### TASK PROMPT
Count lines, not occurrences: report how many lines in the records hold the string "input", and nothing else.

======== EXTRACTED RECORDS

-- pv_equiv track=rewrite | github.com/mushrhyme/easy-rebate | modules/utils/fill_empty_values_utils.py | _get_last_values_from_page
-- ===== SOURCE A (Python) =====
-- from typing import List, Dict, Any, Optional, Tuple
--
-- def _is_empty_value(value: Any) -> bool:
--     """값이 비어있는지 확인."""
--     if value is None:
--         return True
--     if isinstance(value, str):
--         return not value.strip() or value.strip().lower() == "null"
--     return False
--
-- def _get_field_value(item: Dict[str, Any], field_name: str) -> Optional[str]:
--     """아이템에서 해당 필드값 조회. 비어있으면 None."""
--     value = item.get(field_name)
--     if _is_empty_value(value):
--         return None
--     return str(value).strip()
--
-- def _get_last_values_from_page(
--     page_json: Dict[str, Any],
--     mgmt_fn: Optional[str],
--     customer_fn: Optional[str],
--     summary_fn: Optional[str],
-- ) -> Tuple[Optional[str], Optional[str], Optional[str]]:
--     """
--     페이지의 마지막 아이템에서 관리번호, 거래처명, 摘要 추출.
--     fn 이 None 인 필드는 추출하지 않음.
--     """
--     items = page_json.get("items", [])
--     if not items:
--         return (None, None, None)
--     last_mgmt = None
--     last_customer = None
--     last_summary = None
--     for item in reversed(items):
--         if mgmt_fn and last_mgmt is None:
--             last_mgmt = _get_field_value(item, mgmt_fn)
--         if customer_fn and last_customer is None:
--             last_customer = _get_field_value(item, customer_fn)
--         if summary_fn and last_summary is None:
--             last_summary = _get_field_value(item, summary_fn)
--         done_m = last_mgmt is not None or not mgmt_fn
--         done_c = last_customer is not None or not customer_fn
--         done_s = last_summary is not None or not summary_fn
--         if done_m and done_c and done_s:
--             break
--     return (last_mgmt, last_customer, last_summary)
-- ===== SOURCE B (Python) =====
-- from typing import List, Dict, Any, Optional, Tuple
--
-- def _is_empty_value(value: Any) -> bool:
--     if value is None:
--         return True
--     if isinstance(value, str):
--         return not value.strip() or value.strip().lower() == "null"
--     return False
--
-- def _get_field_value(item: Dict[str, Any], field_name: str) -> Optional[str]:
--     value = item.get(field_name)
--     if _is_empty_value(value):
--         return None
--     return str(value).strip()
--
-- def _find_last_non_empty(items, fn):
--     """Last non-empty value of field fn over items, scanning forward; None if fn is falsy."""
--     if not fn:
--         return None
--     result = None
--     for item in items:
--         v = _get_field_value(item, fn)
--         if v is not None:
--             result = v
--     return result
--
-- def _get_last_values_from_page(
--     page_json: Dict[str, Any],
--     mgmt_fn: Optional[str],
--     customer_fn: Optional[str],
--     summary_fn: Optional[str],
-- ) -> Tuple[Optional[str], Optional[str], Optional[str]]:
--     items = page_json.get("items", [])
--     return (
--         _find_last_non_empty(items, mgmt_fn),
--         _find_last_non_empty(items, customer_fn),
--         _find_last_non_empty(items, summary_fn),
--     )
-- ===== Notes on version B (the rewrite author's own statement) =====
-- stated objective: simpler
-- what changed: Replaces the fused reverse loop with three-way done-flags and early break by one per-field helper that scans the items forward keeping the last non-empty value, called once per field; the empty-items special case disappears.
import Mathlib
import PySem

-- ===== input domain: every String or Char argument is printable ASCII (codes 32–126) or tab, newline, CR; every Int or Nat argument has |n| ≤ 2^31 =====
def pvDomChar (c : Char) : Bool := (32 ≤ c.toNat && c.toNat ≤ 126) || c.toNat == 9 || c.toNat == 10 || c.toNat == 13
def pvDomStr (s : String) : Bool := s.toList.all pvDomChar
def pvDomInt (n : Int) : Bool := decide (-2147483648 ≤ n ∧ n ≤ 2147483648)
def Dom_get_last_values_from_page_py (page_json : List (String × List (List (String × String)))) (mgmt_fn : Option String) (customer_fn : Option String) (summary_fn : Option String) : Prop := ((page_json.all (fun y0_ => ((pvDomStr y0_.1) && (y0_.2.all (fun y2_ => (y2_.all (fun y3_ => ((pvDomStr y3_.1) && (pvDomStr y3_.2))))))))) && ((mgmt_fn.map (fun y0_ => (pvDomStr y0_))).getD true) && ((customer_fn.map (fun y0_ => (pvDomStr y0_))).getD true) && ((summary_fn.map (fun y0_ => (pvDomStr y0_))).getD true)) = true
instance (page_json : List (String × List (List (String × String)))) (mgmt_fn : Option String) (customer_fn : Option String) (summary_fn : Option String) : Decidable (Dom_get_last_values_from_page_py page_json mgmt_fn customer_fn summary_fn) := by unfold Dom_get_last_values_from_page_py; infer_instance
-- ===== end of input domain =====

-- B replaces A's fused reverse loop (three done-flags, early break) by one per-field helper
-- scanning forward for the last non-empty field value, called once per field (objective: simpler).


-- ===== PORT A =====
-- shared module helpers (_is_empty_value, _get_field_value); item values here are always strings
def pvIsEmptyValue (value : Option String) : Bool :=
  match value with
  | none => true
  | some s => PySem.Str.strip s == "" || PySem.Str.lower (PySem.Str.strip s) == "null"

def pvGetFieldValue (item : List (String × String)) (fieldName : String) : Option String :=
  let value := item.lookup fieldName          -- item.get(field_name): first match of the assoc list
  if pvIsEmptyValue value then none
  else some (PySem.Str.strip (value.getD "")) -- str(value).strip(); value is a string here

-- Python truthiness of an Optional[str]: None and "" are falsy
def pvTruthy (o : Option String) : Bool :=
  match o with
  | none => false
  | some s => !(s == "")

-- the 'for item in reversed(items)' loop with its early break, applied to the reversed list
def pvLoopA (mgmt_fn customer_fn summary_fn : Option String) :
    List (List (String × String)) → Option String → Option String → Option String →
    Option String × Option String × Option String
  | [], lm, lc, ls => (lm, lc, ls)
  | item :: rest, lm, lc, ls =>
    let lm := if pvTruthy mgmt_fn && lm.isNone then pvGetFieldValue item (mgmt_fn.getD "") else lm
    let lc := if pvTruthy customer_fn && lc.isNone then pvGetFieldValue item (customer_fn.getD "") else lc
    let ls := if pvTruthy summary_fn && ls.isNone then pvGetFieldValue item (summary_fn.getD "") else ls
    if (!lm.isNone || !pvTruthy mgmt_fn) && (!lc.isNone || !pvTruthy customer_fn)
        && (!ls.isNone || !pvTruthy summary_fn) then
      (lm, lc, ls)
    else
      pvLoopA mgmt_fn customer_fn summary_fn rest lm lc ls

def get_last_values_from_page_py (page_json : List (String × List (List (String × String)))) (mgmt_fn : Option String) (customer_fn : Option String) (summary_fn : Option String) : Option String × Option String × Option String :=
  let items := (page_json.lookup "items").getD []
  if items.isEmpty then (none, none, none)
  else pvLoopA mgmt_fn customer_fn summary_fn items.reverse none none none

-- ===== PORT B =====
def pvFindLastNonEmpty (items : List (List (String × String))) (fn : Option String) : Option String :=
  match fn with
  | none => none
  | some s =>
    if s == "" then none  -- 'if not fn' also catches the empty string
    else items.foldl (fun result item =>
      match pvGetFieldValue item s with
      | none => result
      | some v => some v) none

def get_last_values_from_page_py_alt (page_json : List (String × List (List (String × String)))) (mgmt_fn : Option String) (customer_fn : Option String) (summary_fn : Option String) : Option String × Option String × Option String :=
  let items := (page_json.lookup "items").getD []
  (pvFindLastNonEmpty items mgmt_fn,
   pvFindLastNonEmpty items customer_fn,
   pvFindLastNonEmpty items summary_fn)

-- ===== PRECONDITION & SPEC =====
def Spec_get_last_values_from_page_py (page_json : List (String × List (List (String × String)))) (mgmt_fn : Option String) (customer_fn : Option String) (summary_fn : Option String) (out : Option String × Option String × Option String) : Prop := out = get_last_values_from_page_py_alt page_json mgmt_fn customer_fn summary_fn
instance (page_json : List (String × List (List (String × String)))) (mgmt_fn : Option String) (customer_fn : Option String) (summary_fn : Option String) (out : Option String × Option String × Option String) : Decidable (Spec_get_last_values_from_page_py page_json mgmt_fn customer_fn summary_fn out) := by unfold Spec_get_last_values_from_page_py; infer_instance

-- ===== CLAIM (what is proved, stated in full; the proofs are below) =====
def Claim_equal_get_last_values_from_page_py : Prop := ∀ (page_json : List (String × List (List (String × String)))) (mgmt_fn : Option String) (customer_fn : Option String) (summary_fn : Option String), Dom_get_last_values_from_page_py page_json mgmt_fn customer_fn summary_fn → Spec_get_last_values_from_page_py page_json mgmt_fn customer_fn summary_fn (get_last_values_from_page_py page_json mgmt_fn customer_fn summary_fn)

-- ===== LEMMAS AND PROOFS =====

-- characterisation of one accumulator of A's loop over a list l
def pvUpd (fn : Option String) (l : List (List (String × String))) (acc : Option String) : Option String :=
  if pvTruthy fn && acc.isNone then l.findSome? (fun item => pvGetFieldValue item (fn.getD "")) else acc

theorem pvUpd_nil (fn : Option String) (acc : Option String) : pvUpd fn [] acc = acc := by
  cases acc
  · simp [pvUpd]
  · simp [pvUpd]

theorem pvUpd_stuck (fn : Option String) (l : List (List (String × String))) (acc : Option String)
    (h : (pvTruthy fn && acc.isNone) = false) : pvUpd fn l acc = acc := by
  simp [pvUpd, h]

theorem pvUpd_step (fn : Option String) (it : List (String × String))
    (rest : List (List (String × String))) (acc : Option String) :
    pvUpd fn (it :: rest) acc
      = pvUpd fn rest (if pvTruthy fn && acc.isNone then pvGetFieldValue it (fn.getD "") else acc) := by
  cases ht : pvTruthy fn <;> cases acc <;>
    simp [pvUpd, ht, List.findSome?_cons] <;>
    cases pvGetFieldValue it (fn.getD "") <;> simp

theorem pvLoopA_eq (m c s : Option String) :
    ∀ (l : List (List (String × String))) (lm lc ls : Option String),
      pvLoopA m c s l lm lc ls = (pvUpd m l lm, pvUpd c l lc, pvUpd s l ls) := by
  intro l
  induction l with
  | nil => intro lm lc ls; simp [pvLoopA, pvUpd_nil]
  | cons it rest ih =>
    intro lm lc ls
    rw [pvLoopA, pvUpd_step, pvUpd_step, pvUpd_step]
    set lm' := if pvTruthy m && lm.isNone then pvGetFieldValue it (m.getD "") else lm with hlm
    set lc' := if pvTruthy c && lc.isNone then pvGetFieldValue it (c.getD "") else lc with hlc
    set ls' := if pvTruthy s && ls.isNone then pvGetFieldValue it (s.getD "") else ls with hls
    split
    · next hbrk =>
      simp only [Bool.and_eq_true, Bool.or_eq_true, Bool.not_eq_true'] at hbrk
      obtain ⟨⟨h1, h2⟩, h3⟩ := hbrk
      rw [pvUpd_stuck m rest lm' (by rcases h1 with h | h <;> simp [h]),
          pvUpd_stuck c rest lc' (by rcases h2 with h | h <;> simp [h]),
          pvUpd_stuck s rest ls' (by rcases h3 with h | h <;> simp [h])]
    · exact ih lm' lc' ls'

-- B's forward keep-last fold is the first hit of the reversed list
theorem pvFoldKeepLast (f : List (String × String) → Option String) :
    ∀ (l : List (List (String × String))) (acc : Option String),
      l.foldl (fun result item => match f item with | none => result | some v => some v) acc
        = (l.reverse.findSome? f).or acc := by
  intro l
  induction l with
  | nil => intro acc; simp
  | cons x xs ih =>
    intro acc
    rw [List.foldl_cons, ih, List.reverse_cons, List.findSome?_append, Option.or_assoc]
    congr 1
    simp [List.findSome?_cons]
    cases f x <;> simp

-- the two per-field results agree on every items list
theorem pvComp_eq (items : List (List (String × String))) (fn : Option String) :
    pvUpd fn items.reverse none = pvFindLastNonEmpty items fn := by
  cases fn with
  | none => simp [pvUpd, pvFindLastNonEmpty, pvTruthy]
  | some s =>
    by_cases hs : s = ""
    · simp [pvUpd, pvFindLastNonEmpty, pvTruthy, hs]
    · rw [pvFindLastNonEmpty]
      rw [if_neg (by simpa using hs), pvFoldKeepLast]
      simp [pvUpd, pvTruthy, hs]

theorem pvFindLastNonEmpty_nil (fn : Option String) : pvFindLastNonEmpty [] fn = none := by
  cases fn <;> simp [pvFindLastNonEmpty]

-- ===== VERDICT (by name: the statement is the Claim_ definition above) =====
theorem get_last_values_from_page_py_spec : Claim_equal_get_last_values_from_page_py := by
  intro page_json mgmt_fn customer_fn summary_fn _
  unfold Spec_get_last_values_from_page_py get_last_values_from_page_py get_last_values_from_page_py_alt
  set items := (page_json.lookup "items").getD [] with hitems
  by_cases h : items.isEmpty
  · rw [if_pos h]
    rw [List.isEmpty_iff] at h
    simp [h, pvFindLastNonEmpty_nil]
  · rw [if_neg h, pvLoopA_eq, pvComp_eq, pvComp_eq, pvComp_eq]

================

### WORKED SOLUTION
2